(Collected data)
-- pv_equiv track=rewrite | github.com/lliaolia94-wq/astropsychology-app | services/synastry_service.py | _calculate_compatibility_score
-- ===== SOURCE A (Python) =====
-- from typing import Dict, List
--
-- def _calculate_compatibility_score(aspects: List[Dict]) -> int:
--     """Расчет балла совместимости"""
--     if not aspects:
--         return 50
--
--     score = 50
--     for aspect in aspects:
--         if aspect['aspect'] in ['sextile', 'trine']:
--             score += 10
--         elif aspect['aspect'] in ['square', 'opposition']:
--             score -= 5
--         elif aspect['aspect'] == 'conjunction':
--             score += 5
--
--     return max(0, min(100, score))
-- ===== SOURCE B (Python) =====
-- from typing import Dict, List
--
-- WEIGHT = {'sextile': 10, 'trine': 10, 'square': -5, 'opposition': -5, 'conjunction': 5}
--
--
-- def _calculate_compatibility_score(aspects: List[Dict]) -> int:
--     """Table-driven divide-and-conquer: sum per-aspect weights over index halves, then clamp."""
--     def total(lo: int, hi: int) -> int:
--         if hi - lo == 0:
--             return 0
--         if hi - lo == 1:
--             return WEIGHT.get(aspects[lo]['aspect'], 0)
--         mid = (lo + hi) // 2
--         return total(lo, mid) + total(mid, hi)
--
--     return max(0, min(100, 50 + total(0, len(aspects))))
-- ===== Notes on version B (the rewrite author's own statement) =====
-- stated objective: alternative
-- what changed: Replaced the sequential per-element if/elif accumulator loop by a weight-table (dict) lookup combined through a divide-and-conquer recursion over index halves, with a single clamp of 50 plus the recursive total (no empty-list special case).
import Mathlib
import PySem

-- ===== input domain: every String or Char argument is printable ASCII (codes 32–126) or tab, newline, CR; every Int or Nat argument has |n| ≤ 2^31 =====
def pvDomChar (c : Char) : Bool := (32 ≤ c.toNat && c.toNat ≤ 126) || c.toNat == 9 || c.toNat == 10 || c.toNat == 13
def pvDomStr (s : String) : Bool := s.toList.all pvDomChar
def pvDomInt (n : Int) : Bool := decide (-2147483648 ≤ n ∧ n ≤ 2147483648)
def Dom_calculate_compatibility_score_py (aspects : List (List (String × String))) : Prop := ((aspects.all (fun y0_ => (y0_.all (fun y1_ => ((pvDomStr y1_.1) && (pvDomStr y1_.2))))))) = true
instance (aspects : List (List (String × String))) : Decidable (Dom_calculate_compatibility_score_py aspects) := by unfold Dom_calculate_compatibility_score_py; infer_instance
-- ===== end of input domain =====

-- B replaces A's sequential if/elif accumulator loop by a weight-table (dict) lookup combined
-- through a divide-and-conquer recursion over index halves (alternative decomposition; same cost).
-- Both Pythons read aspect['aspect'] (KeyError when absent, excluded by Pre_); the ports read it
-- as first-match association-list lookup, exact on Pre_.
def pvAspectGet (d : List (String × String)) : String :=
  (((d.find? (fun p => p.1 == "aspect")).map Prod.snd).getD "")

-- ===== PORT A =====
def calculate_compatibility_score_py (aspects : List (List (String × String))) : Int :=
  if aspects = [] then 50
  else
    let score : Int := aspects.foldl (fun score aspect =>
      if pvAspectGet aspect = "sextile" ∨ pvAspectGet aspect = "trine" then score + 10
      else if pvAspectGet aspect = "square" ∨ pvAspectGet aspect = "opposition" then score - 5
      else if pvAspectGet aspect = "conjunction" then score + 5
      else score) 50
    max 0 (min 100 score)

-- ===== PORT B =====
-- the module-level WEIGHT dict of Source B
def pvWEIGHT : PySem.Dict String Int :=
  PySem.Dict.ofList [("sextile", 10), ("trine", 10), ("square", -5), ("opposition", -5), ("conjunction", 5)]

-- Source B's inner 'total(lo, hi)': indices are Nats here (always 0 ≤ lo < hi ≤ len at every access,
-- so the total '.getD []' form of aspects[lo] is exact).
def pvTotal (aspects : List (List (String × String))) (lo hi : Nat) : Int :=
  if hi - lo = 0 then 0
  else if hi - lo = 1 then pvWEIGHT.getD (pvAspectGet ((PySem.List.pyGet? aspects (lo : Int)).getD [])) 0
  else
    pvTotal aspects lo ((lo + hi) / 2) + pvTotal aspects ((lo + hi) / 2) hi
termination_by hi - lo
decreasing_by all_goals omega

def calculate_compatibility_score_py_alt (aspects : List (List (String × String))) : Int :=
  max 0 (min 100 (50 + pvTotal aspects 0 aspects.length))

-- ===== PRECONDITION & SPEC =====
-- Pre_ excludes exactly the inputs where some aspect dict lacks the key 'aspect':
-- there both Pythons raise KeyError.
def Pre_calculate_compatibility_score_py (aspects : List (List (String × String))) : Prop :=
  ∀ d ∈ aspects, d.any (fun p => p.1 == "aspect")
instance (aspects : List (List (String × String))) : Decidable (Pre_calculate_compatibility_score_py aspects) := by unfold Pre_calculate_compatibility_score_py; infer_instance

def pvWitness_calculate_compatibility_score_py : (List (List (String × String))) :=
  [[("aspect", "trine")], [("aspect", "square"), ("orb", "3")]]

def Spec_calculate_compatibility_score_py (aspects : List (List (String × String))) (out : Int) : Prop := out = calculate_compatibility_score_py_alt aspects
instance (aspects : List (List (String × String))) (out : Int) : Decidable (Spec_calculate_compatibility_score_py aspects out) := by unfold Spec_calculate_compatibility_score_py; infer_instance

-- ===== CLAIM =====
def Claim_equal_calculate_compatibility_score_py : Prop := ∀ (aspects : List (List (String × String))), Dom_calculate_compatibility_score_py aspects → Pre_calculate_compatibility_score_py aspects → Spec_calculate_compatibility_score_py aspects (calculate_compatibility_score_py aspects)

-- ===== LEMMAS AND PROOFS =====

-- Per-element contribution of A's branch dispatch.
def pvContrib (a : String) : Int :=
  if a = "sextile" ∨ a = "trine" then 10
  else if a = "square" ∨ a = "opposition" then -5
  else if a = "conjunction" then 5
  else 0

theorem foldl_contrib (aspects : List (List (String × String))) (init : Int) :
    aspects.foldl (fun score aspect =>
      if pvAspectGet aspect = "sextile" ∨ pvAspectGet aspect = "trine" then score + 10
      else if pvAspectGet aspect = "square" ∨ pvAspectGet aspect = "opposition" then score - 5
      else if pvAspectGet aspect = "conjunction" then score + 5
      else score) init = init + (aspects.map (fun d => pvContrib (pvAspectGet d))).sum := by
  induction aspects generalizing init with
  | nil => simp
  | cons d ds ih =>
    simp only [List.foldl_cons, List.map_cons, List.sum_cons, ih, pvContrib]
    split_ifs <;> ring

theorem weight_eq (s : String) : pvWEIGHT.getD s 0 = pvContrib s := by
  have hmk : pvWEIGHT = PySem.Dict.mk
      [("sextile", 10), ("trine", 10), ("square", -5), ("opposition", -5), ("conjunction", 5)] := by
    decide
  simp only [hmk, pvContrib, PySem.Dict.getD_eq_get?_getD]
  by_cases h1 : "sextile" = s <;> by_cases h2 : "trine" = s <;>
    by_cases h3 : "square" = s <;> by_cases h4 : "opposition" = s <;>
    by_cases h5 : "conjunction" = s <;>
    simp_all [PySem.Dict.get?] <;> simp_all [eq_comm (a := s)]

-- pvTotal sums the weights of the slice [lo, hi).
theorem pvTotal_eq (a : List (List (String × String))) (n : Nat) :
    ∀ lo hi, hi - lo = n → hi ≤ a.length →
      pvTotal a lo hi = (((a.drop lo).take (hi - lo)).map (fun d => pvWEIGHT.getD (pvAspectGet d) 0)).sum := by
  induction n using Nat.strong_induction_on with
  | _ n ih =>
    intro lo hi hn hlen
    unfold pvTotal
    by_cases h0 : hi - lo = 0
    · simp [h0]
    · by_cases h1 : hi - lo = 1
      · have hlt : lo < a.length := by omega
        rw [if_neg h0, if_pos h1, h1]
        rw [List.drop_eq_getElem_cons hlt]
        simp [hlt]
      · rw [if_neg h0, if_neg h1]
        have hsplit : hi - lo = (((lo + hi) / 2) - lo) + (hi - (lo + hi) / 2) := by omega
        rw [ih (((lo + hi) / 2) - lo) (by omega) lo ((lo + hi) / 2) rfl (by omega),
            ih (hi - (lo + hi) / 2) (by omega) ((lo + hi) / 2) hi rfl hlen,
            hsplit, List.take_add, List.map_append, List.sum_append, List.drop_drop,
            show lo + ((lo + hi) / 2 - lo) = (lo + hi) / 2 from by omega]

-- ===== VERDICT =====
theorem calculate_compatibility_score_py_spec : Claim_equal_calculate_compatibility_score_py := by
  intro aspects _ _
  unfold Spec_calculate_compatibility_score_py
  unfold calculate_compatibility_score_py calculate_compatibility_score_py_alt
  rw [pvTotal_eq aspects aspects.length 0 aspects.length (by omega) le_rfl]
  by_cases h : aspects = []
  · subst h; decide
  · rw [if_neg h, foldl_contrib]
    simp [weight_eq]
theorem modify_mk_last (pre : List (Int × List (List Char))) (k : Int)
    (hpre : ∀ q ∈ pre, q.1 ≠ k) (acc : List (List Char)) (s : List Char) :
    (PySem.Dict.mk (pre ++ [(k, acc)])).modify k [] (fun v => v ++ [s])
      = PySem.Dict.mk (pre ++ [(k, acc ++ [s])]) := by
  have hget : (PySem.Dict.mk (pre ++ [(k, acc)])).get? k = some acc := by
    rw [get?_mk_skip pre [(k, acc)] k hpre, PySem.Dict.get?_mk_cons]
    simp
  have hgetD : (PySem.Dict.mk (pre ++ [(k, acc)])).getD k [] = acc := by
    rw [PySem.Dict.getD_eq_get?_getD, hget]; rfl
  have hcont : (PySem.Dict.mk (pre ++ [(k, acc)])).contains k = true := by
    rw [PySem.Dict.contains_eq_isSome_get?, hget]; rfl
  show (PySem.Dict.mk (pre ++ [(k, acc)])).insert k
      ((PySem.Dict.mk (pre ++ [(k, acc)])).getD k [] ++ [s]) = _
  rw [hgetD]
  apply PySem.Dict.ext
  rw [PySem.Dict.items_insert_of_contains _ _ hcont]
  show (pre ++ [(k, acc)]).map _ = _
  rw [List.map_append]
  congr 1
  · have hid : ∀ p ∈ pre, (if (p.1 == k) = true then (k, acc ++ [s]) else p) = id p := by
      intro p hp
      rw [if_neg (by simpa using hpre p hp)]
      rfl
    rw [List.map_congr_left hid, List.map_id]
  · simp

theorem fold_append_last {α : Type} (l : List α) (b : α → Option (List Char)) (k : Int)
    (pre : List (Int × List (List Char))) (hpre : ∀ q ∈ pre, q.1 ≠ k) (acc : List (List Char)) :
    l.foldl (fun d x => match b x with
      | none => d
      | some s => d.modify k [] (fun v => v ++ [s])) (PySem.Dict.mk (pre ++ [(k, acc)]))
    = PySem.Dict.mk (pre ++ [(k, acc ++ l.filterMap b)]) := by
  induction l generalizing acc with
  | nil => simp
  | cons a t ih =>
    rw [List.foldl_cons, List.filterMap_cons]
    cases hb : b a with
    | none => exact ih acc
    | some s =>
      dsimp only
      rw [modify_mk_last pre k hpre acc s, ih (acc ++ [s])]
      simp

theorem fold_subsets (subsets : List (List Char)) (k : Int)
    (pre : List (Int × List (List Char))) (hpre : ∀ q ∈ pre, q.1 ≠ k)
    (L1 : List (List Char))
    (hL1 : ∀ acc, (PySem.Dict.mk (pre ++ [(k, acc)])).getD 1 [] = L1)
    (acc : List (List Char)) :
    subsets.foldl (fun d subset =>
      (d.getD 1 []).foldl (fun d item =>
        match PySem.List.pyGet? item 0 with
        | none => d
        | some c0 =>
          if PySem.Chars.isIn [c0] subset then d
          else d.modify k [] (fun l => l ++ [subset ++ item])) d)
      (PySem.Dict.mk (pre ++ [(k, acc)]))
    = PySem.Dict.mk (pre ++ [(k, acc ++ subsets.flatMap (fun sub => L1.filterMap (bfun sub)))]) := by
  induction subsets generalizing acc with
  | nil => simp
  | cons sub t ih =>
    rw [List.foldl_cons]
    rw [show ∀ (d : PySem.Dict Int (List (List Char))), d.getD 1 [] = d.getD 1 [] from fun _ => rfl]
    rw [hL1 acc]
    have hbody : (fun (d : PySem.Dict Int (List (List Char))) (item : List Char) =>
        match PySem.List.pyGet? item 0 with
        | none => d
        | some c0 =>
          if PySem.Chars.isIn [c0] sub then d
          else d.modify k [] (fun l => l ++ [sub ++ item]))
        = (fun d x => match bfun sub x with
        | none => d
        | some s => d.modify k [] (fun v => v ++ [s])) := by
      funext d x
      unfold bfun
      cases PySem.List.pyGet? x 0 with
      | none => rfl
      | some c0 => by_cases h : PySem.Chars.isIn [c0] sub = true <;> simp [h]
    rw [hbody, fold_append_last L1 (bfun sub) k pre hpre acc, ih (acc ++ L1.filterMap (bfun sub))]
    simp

▶ Work request: In the records above, how many lines contain the string "hsplit"? State that number only.

▶ Task solution: 2